(Source data Opens)

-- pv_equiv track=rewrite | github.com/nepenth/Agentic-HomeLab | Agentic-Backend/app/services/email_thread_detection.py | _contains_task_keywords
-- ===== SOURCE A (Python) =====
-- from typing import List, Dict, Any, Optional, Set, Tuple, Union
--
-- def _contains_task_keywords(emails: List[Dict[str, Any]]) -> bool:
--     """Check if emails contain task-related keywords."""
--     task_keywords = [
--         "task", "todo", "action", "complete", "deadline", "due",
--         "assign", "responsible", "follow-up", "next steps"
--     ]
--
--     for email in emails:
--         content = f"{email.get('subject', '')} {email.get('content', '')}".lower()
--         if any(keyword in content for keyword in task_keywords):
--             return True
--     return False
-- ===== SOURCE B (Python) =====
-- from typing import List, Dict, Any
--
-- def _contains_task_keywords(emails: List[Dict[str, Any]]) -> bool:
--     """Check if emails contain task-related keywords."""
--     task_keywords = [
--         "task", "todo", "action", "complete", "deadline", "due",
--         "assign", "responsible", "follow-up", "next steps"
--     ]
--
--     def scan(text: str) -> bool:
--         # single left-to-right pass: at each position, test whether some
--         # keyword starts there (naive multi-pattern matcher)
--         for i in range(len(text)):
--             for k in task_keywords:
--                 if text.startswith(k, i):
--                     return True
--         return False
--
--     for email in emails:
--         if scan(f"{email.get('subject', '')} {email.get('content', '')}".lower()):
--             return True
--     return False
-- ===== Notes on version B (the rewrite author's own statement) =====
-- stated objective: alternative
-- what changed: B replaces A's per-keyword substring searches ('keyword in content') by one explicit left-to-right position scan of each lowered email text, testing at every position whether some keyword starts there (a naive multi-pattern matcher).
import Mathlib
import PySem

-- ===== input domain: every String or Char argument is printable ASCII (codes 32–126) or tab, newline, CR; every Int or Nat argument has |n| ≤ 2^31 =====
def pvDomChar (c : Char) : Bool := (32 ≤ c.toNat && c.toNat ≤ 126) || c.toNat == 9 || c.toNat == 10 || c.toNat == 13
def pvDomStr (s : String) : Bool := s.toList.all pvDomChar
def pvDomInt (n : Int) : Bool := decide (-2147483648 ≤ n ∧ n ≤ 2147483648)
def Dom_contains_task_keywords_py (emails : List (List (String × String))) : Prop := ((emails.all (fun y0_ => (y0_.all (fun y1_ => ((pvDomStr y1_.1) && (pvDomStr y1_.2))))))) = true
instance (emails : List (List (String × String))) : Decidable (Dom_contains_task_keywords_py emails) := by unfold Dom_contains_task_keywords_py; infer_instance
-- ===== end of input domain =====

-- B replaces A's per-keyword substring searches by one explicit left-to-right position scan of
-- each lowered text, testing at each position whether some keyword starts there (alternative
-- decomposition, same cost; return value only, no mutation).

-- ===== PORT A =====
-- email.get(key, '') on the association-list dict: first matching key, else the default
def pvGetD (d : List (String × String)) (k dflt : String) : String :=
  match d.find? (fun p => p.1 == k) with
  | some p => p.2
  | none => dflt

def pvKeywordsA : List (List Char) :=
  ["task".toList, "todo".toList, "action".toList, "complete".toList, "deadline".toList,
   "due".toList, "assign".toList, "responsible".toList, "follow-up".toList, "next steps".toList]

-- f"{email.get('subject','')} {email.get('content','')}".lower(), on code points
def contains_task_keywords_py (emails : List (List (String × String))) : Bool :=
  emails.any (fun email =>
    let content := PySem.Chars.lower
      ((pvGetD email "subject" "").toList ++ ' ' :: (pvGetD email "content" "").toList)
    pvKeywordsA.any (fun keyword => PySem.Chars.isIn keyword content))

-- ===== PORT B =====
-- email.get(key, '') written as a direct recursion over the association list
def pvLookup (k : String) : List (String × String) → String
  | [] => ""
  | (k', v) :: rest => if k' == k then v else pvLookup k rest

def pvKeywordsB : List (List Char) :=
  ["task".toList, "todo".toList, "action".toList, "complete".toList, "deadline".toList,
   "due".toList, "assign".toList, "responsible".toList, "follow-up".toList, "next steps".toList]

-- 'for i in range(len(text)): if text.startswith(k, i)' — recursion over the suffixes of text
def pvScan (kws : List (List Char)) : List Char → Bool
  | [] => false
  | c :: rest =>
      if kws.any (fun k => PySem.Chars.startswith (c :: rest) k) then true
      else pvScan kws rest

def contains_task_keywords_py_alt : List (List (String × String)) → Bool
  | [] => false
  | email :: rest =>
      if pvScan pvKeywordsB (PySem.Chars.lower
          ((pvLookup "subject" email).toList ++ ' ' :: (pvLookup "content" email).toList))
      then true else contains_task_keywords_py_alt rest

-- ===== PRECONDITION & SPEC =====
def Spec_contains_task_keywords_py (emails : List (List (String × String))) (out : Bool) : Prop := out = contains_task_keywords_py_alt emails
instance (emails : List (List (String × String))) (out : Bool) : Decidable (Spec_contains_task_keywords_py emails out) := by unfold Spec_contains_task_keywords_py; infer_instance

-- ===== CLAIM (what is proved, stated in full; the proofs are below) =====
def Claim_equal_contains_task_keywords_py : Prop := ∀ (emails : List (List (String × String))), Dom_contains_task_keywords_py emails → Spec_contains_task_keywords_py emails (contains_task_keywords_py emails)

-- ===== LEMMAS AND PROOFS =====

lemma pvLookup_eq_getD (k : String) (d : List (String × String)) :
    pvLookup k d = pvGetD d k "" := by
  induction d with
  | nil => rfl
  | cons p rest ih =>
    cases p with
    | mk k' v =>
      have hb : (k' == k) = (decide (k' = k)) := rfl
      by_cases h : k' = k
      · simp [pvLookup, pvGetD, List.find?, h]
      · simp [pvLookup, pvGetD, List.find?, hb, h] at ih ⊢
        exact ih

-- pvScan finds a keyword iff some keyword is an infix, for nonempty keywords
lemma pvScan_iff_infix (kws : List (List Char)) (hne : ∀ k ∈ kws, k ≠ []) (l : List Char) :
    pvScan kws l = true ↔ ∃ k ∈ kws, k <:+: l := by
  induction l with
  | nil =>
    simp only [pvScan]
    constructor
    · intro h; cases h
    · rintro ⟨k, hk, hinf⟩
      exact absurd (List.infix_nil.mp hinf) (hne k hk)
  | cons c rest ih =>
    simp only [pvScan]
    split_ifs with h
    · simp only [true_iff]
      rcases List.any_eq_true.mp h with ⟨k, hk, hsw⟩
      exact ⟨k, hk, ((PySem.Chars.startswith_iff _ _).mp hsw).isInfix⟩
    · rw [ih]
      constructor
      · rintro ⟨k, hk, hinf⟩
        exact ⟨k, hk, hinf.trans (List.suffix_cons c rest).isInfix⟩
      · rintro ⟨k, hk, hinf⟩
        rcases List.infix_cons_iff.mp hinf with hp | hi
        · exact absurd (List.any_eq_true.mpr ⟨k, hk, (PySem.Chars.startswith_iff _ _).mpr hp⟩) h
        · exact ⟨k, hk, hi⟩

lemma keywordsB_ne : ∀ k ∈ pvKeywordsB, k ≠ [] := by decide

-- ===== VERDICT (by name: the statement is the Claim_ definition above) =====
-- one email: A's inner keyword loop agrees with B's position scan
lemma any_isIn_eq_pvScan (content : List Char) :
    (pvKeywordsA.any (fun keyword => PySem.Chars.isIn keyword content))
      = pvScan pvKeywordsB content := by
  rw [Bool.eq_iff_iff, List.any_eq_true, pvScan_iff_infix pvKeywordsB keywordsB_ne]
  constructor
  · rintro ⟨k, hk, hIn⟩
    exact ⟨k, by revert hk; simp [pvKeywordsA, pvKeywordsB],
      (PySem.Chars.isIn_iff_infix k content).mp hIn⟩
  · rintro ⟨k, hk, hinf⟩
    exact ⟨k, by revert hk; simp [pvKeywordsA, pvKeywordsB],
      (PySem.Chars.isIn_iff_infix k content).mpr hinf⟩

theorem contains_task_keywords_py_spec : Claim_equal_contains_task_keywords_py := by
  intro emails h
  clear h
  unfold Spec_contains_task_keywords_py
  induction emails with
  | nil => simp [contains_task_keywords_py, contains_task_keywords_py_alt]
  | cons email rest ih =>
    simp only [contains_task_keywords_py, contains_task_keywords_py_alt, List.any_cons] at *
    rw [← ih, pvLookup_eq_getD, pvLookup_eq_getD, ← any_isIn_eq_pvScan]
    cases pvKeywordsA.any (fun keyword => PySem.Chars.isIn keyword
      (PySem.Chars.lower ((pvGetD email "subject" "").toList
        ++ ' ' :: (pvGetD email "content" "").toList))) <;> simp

(Source data Closes)

Working from the records above, write out verbatim only the lines from the line containing "def pvDomStr (s" through the line containing "-- B replaces".

### Response box
def pvDomStr (s : String) : Bool := s.toList.all pvDomChar
def pvDomInt (n : Int) : Bool := decide (-2147483648 ≤ n ∧ n ≤ 2147483648)
def Dom_contains_task_keywords_py (emails : List (List (String × String))) : Prop := ((emails.all (fun y0_ => (y0_.all (fun y1_ => ((pvDomStr y1_.1) && (pvDomStr y1_.2))))))) = true
instance (emails : List (List (String × String))) : Decidable (Dom_contains_task_keywords_py emails) := by unfold Dom_contains_task_keywords_py; infer_instance
-- ===== end of input domain =====

-- B replaces A's per-keyword substring searches by one explicit left-to-right position scan of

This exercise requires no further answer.